Laurita decided to cross picket lines and return to work. Montreuil did not.

We first introduced you to Laurita last Friday. He experienced the teacher strike of 1994 and will retire at the end of the this year. He's been grappling with the decision of whether to strike, knowing if he does, he can't coach and regionals are this weekend.

"There's seven athletes I'd like to see get to the state tournament," Laurita said.

Laurita made the difficult decision on Tuesday to cross picket lines and return to the classroom and to practice.

"I was good with it until I got to the parking lot. I pulled into the parking lot and almost couldn't get out of the truck. Then, after three or four minutes, I almost walked across the street to see if anyone else was there. This is one of the toughest things I've done in my adult life, walking across the picket line," he said.

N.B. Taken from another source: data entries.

-- pv_equiv track=rewrite | github.com/floor-licker/qalia | core/session/manager.py | _extract_user_journeys
-- ===== SOURCE A (Python) =====
-- def _extract_user_journeys(action_history: list) -> dict:
--     """Extract logical user journeys from action sequence - generic grouping only."""
--     journeys = {}
--     current_journey = []
--     journey_count = 1
--     journey_name = "Initial_Exploration"
--
--     for i, action in enumerate(action_history):
--         action_text = action.get('action', {}).get('text', '').upper()
--         element_type = action.get('action', {}).get('element_type', '')
--
--         # Start new journey on significant navigation (links) or major UI changes
--         # Use generic criteria instead of hardcoded keywords
--         is_navigation = element_type == 'link' and len(action_text) > 0
--         is_major_interaction = element_type == 'button' and len(action_text) > 3
--         is_journey_boundary = (i > 0 and i % 10 == 0)  # Every 10 actions as fallback grouping
--
--         if is_navigation or is_major_interaction or is_journey_boundary:
--             if current_journey:
--                 journeys[journey_name] = current_journey
--
--             # Generic journey naming - let LLM interpret the actual purpose
--             if is_navigation:
--                 journey_name = f"Navigation_Sequence_{journey_count}"
--             elif is_major_interaction:
--                 journey_name = f"Interaction_Sequence_{journey_count}"
--             else:
--                 journey_name = f"Action_Sequence_{journey_count}"
--
--             journey_count += 1
--             current_journey = []
--
--         current_journey.append(action)
--
--     # Add final journey
--     if current_journey:
--         journeys[journey_name] = current_journey
--
--     return journeys
-- ===== SOURCE B (Python) =====
-- def _extract_user_journeys(action_history: list) -> dict:
--     """Segment-splitting re-implementation: classify each index's boundary type,
--     cut the history into whole segments recursively, then build the dict from
--     the (name, segment) pairs in one go."""
--
--     def boundary(i, action):
--         inner = action.get('action', {})
--         text = inner.get('text', '').upper()
--         element_type = inner.get('element_type', '')
--         if element_type == 'link' and len(text) > 0:
--             return 'Navigation'
--         if element_type == 'button' and len(text) > 3:
--             return 'Interaction'
--         if i > 0 and i % 10 == 0:
--             return 'Action'
--         return None
--
--     def split_segment(i, actions):
--         """Longest prefix of actions (starting at global index i) with no boundary."""
--         seg = []
--         k = 0
--         while k < len(actions) and boundary(i + k, actions[k]) is None:
--             seg.append(actions[k])
--             k += 1
--         return seg, actions[k:]
--
--     def build(i, name, count, actions):
--         """actions is non-empty and its head (at index i) starts segment `name`."""
--         head, rest = actions[0], actions[1:]
--         s, tail = split_segment(i + 1, rest)
--         seg = [head] + s
--         if not tail:
--             return [(name, seg)]
--         b = boundary(i + len(seg), tail[0])
--         return [(name, seg)] + build(i + len(seg), f"{b}_Sequence_{count}", count + 1, tail)
--
--     if not action_history:
--         pairs = []
--     else:
--         b0 = boundary(0, action_history[0])
--         if b0 is None:
--             pairs = build(0, "Initial_Exploration", 1, action_history)
--         else:
--             pairs = build(0, f"{b0}_Sequence_1", 2, action_history)
--     return dict(pairs)
-- ===== Notes on version B (the rewrite author's own statement) =====
-- stated objective: alternative
-- what changed: B replaces A's element-by-element accumulator loop (mutable current journey, counter and name threaded through one pass) with a segment-splitting decomposition: a boundary classifier per index, a recursive cutter that peels off one whole boundary-free segment at a time, and a single dict built from the resulting (name, segment) pairs.
import Mathlib
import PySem

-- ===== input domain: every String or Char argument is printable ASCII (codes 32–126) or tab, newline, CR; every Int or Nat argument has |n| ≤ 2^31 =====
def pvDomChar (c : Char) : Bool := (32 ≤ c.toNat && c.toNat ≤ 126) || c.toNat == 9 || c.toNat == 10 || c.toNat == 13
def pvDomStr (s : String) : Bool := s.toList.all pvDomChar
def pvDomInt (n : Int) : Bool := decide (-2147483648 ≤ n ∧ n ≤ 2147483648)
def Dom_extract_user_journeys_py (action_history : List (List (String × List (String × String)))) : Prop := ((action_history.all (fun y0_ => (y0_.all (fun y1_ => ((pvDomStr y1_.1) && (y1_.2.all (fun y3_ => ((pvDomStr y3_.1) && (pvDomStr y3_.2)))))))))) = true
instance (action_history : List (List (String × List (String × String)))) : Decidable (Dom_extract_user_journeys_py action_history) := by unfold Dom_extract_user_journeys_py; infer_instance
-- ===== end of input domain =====

-- B re-implements A by cutting the history into whole segments recursively (boundary classification
-- + segment splitting + one dict build) instead of A's element-by-element accumulator loop;
-- objective: alternative decomposition, same cost.

-- an "action" is a dict String -> dict String String, as an association list
abbrev PvAct : Type := List (String × List (String × String))

-- ===== PORT A =====
-- the for-loop of A as the obvious structural recursion over the same state
-- (journeys, current_journey, journey_count, journey_name)
def pvLoopA : Nat → List PvAct → PySem.Dict String (List PvAct) → List PvAct → Int → String →
    PySem.Dict String (List PvAct)
  | _, [], journeys, current, _, name =>
      if current.isEmpty then journeys else journeys.insert name current
  | i, a :: rest, journeys, current, cnt, name =>
      let inner := (PySem.Dict.mk a).getD "action" []
      let action_text := PySem.Str.upper ((PySem.Dict.mk inner).getD "text" "")
      let element_type := (PySem.Dict.mk inner).getD "element_type" ""
      let is_navigation := element_type == "link" && decide (PySem.Str.len action_text > 0)
      let is_major_interaction := element_type == "button" && decide (PySem.Str.len action_text > 3)
      let is_journey_boundary := decide (i > 0) && decide (i % 10 = 0)
      if is_navigation || is_major_interaction || is_journey_boundary then
        let journeys' := if current.isEmpty then journeys else journeys.insert name current
        let name' :=
          if is_navigation then "Navigation_Sequence_" ++ PySem.Int.toStr cnt
          else if is_major_interaction then "Interaction_Sequence_" ++ PySem.Int.toStr cnt
          else "Action_Sequence_" ++ PySem.Int.toStr cnt
        pvLoopA (i + 1) rest journeys' [a] (cnt + 1) name'
      else
        pvLoopA (i + 1) rest journeys (current ++ [a]) cnt name

def extract_user_journeys_py (action_history : List (List (String × List (String × String)))) :
    List (String × List (List (String × List (String × String)))) :=
  (pvLoopA 0 action_history PySem.Dict.empty [] 1 "Initial_Exploration").items

-- ===== PORT B =====
-- boundary(i, action): which kind of journey boundary index i is, if any
def pvBoundary (i : Nat) (a : PvAct) : Option String :=
  let inner := (PySem.Dict.mk a).getD "action" []
  let text := PySem.Str.upper ((PySem.Dict.mk inner).getD "text" "")
  let element_type := (PySem.Dict.mk inner).getD "element_type" ""
  if element_type == "link" && decide (PySem.Str.len text > 0) then some "Navigation"
  else if element_type == "button" && decide (PySem.Str.len text > 3) then some "Interaction"
  else if decide (i > 0) && decide (i % 10 = 0) then some "Action"
  else none

-- split_segment(i, actions): longest boundary-free prefix, and the rest
def pvSplitSeg : Nat → List PvAct → List PvAct × List PvAct
  | _, [] => ([], [])
  | i, a :: rest =>
      if (pvBoundary i a).isSome then ([], a :: rest)
      else (a :: (pvSplitSeg (i + 1) rest).1, (pvSplitSeg (i + 1) rest).2)

-- termination measure for pvBuild (the port recurses on the returned tail)
theorem pvSplitSeg_snd_length (i : Nat) (xs : List PvAct) :
    (pvSplitSeg i xs).2.length ≤ xs.length := by
  induction xs generalizing i with
  | nil => simp [pvSplitSeg]
  | cons a rest ih =>
      rw [pvSplitSeg]; split
      · simp
      · simpa using Nat.le_succ_of_le (ih (i + 1))

-- f"{b}_Sequence_{count}" (b is always some: build recurses only when the tail's head is a boundary)
def pvName (b : Option String) (cnt : Int) : String := b.getD "" ++ "_Sequence_" ++ PySem.Int.toStr cnt

-- build(i, name, count, actions): the (name, segment) pairs; only ever called on non-empty actions
def pvBuild : Nat → String → Int → List PvAct → List (String × List PvAct)
  | _, _, _, [] => []
  | i, name, cnt, a :: rest =>
      let p := pvSplitSeg (i + 1) rest
      let seg := a :: p.1
      match p.2 with
      | [] => [(name, seg)]
      | b :: _ =>
          (name, seg) :: pvBuild (i + seg.length) (pvName (pvBoundary (i + seg.length) b) cnt) (cnt + 1) p.2
  termination_by _ _ _ xs => xs.length
  decreasing_by
    have := pvSplitSeg_snd_length (i + 1) rest
    simp_all

def extract_user_journeys_py_alt (action_history : List (List (String × List (String × String)))) :
    List (String × List (List (String × List (String × String)))) :=
  let pairs : List (String × List PvAct) :=
    match action_history with
    | [] => []
    | a :: _ =>
        match pvBoundary 0 a with
        | none => pvBuild 0 "Initial_Exploration" 1 action_history
        | some b0 => pvBuild 0 (b0 ++ "_Sequence_" ++ PySem.Int.toStr 1) 2 action_history
  (pairs.foldl (fun d p => d.insert p.1 p.2) (PySem.Dict.empty : PySem.Dict String (List PvAct))).items

-- ===== PRECONDITION & SPEC =====
def Spec_extract_user_journeys_py (action_history : List (List (String × List (String × String)))) (out : List (String × List (List (String × List (String × String))))) : Prop := out = extract_user_journeys_py_alt action_history
-- (the one-shot `infer_instance` overruns the default instance-search size on this nested type,
-- so the same instance is assembled stepwise)
instance (action_history : List (List (String × List (String × String)))) (out : List (String × List (List (String × List (String × String))))) : Decidable (Spec_extract_user_journeys_py action_history out) := by
  unfold Spec_extract_user_journeys_py
  letI d1 : DecidableEq (List (String × List (String × String))) := inferInstance
  letI d2 : DecidableEq (List (List (String × List (String × String)))) := inferInstance
  letI d3 : DecidableEq (String × List (List (String × List (String × String)))) := inferInstance
  letI d4 : DecidableEq (List (String × List (List (String × List (String × String))))) := inferInstance
  exact d4 _ _

-- ===== CLAIM (what is proved, stated in full; the proofs are below) =====
def Claim_equal_extract_user_journeys_py : Prop := ∀ (action_history : List (List (String × List (String × String)))), Dom_extract_user_journeys_py action_history → Spec_extract_user_journeys_py action_history (extract_user_journeys_py action_history)

-- ===== LEMMAS AND PROOFS =====

-- proof helper: B's pair list when the current (non-empty) segment `cur` is still open,
-- with the remaining actions xs starting at global index i
def pvBuildCont (i : Nat) (name : String) (cnt : Int) (cur : List PvAct) (xs : List PvAct) :
    List (String × List PvAct) :=
  match (pvSplitSeg i xs).2 with
  | [] => [(name, cur ++ (pvSplitSeg i xs).1)]
  | b :: _ =>
      (name, cur ++ (pvSplitSeg i xs).1) ::
        pvBuild (i + (pvSplitSeg i xs).1.length)
          (pvName (pvBoundary (i + (pvSplitSeg i xs).1.length) b) cnt) (cnt + 1) (pvSplitSeg i xs).2

theorem pvBuild_cons (i : Nat) (name : String) (cnt : Int) (a : PvAct) (rest : List PvAct) :
    pvBuild i name cnt (a :: rest) = pvBuildCont (i + 1) name cnt [a] rest := by
  rw [pvBuild.eq_def, pvBuildCont]
  rcases h : (pvSplitSeg (i + 1) rest).2 with _ | ⟨b, t⟩ <;>
    simp [h, List.length_cons, Nat.add_comm, Nat.add_assoc]

-- A's cons step, re-expressed through B's pvBoundary
theorem pvLoopA_cons (i : Nat) (a : PvAct) (rest : List PvAct)
    (J : PySem.Dict String (List PvAct)) (cur : List PvAct) (cnt : Int) (name : String) :
    pvLoopA i (a :: rest) J cur cnt name =
      match pvBoundary i a with
      | some t =>
          pvLoopA (i + 1) rest (if cur.isEmpty then J else J.insert name cur) [a] (cnt + 1)
            (pvName (some t) cnt)
      | none => pvLoopA (i + 1) rest J (cur ++ [a]) cnt name := by
  have e1 : ("Navigation" : String) ++ "_Sequence_" = "Navigation_Sequence_" := rfl
  have e2 : ("Interaction" : String) ++ "_Sequence_" = "Interaction_Sequence_" := rfl
  have e3 : ("Action" : String) ++ "_Sequence_" = "Action_Sequence_" := rfl
  rw [pvLoopA, pvBoundary]
  set inner := (PySem.Dict.mk a).getD "action" [] with hinner
  set text := PySem.Str.upper ((PySem.Dict.mk inner).getD "text" "") with htext
  set et := (PySem.Dict.mk inner).getD "element_type" "" with het
  set b1 := et == "link" && decide (PySem.Str.len text > 0) with hb1
  set b2 := et == "button" && decide (PySem.Str.len text > 3) with hb2
  set b3 := decide (i > 0) && decide (i % 10 = 0) with hb3
  clear_value b1 b2 b3
  cases b1 <;> cases b2 <;> cases b3 <;>
    simp [pvName, e1, e2, e3]

def pvIns (d : PySem.Dict String (List PvAct)) (p : String × List PvAct) :
    PySem.Dict String (List PvAct) := d.insert p.1 p.2

-- the key invariant: A's loop, run from a non-empty open segment, performs exactly the
-- inserts of B's remaining (name, segment) pairs, in order
theorem pvLoop_eq_foldl (xs : List PvAct) : ∀ (i : Nat) (J : PySem.Dict String (List PvAct))
    (cur : List PvAct), cur ≠ [] → ∀ (cnt : Int) (name : String),
    pvLoopA i xs J cur cnt name = (pvBuildCont i name cnt cur xs).foldl pvIns J := by
  induction xs with
  | nil =>
      intro i J cur hc cnt name
      simp [pvLoopA, pvBuildCont, pvSplitSeg, List.isEmpty_iff, hc, pvIns]
  | cons a rest ih =>
      intro i J cur hc cnt name
      rw [pvLoopA_cons]
      rcases hb : pvBoundary i a with _ | t
      · -- no boundary: a joins the open segment
        rw [ih (i + 1) J (cur ++ [a]) (by simp) cnt name]
        rw [pvBuildCont, pvBuildCont]
        simp only [pvSplitSeg, hb, Option.isSome_none, Bool.false_eq_true, if_false]
        rcases h2 : (pvSplitSeg (i + 1) rest).2 with _ | ⟨b, t⟩ <;>
          simp [List.append_assoc, List.length_cons, Nat.add_comm, Nat.add_assoc]
      · -- boundary: close `cur`, open a fresh segment [a]
        simp only [List.isEmpty_iff, hc, if_false]
        rw [ih (i + 1) (J.insert name cur) [a] (by simp) (cnt + 1) (pvName (some t) cnt),
          ← pvBuild_cons]
        conv_rhs => rw [pvBuildCont]
        simp [pvSplitSeg, hb, pvIns]

-- ===== VERDICT (by name: the statement is the Claim_ definition above) =====
theorem extract_user_journeys_py_spec : Claim_equal_extract_user_journeys_py := by
  intro action_history _
  unfold Spec_extract_user_journeys_py extract_user_journeys_py extract_user_journeys_py_alt
  rcases action_history with _ | ⟨a, rest⟩
  · rfl
  · rcases hb : pvBoundary 0 a with _ | b0
    all_goals {
      rw [pvLoopA_cons]
      simp only [hb, List.isEmpty_nil, if_true, List.nil_append, Nat.zero_add]
      rw [pvLoop_eq_foldl rest 1 PySem.Dict.empty [a] (by simp), ← pvBuild_cons]
      rfl }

Across town, Montbello High School wrestling coach Cory Montreuil is just beginning his career.

"This is my first crop of seniors that stayed for four years, and it was very hard to leave them," he said.

Montreuil remains on the picket lines, despite knowing it could come at the expense of his team during the biggest tournament so far this year.

"Saturday will be hard. I will be there. I was told by the district I can't show up in a coaching capacity, but you better believe I'll be there," he said.

Both men are making completely different decisions, but both are doing what they believe is best for their kids.

"I wanted to lead by example. I didn't want to have a 'what if' kind of situation," Montreuil said.

"I feel horrible for crossing, but I have a reason to be here," Laurita said.

DPS says more than 2,000 teachers are choosing to work. However, it's unclear how many of those teachers are members of the union.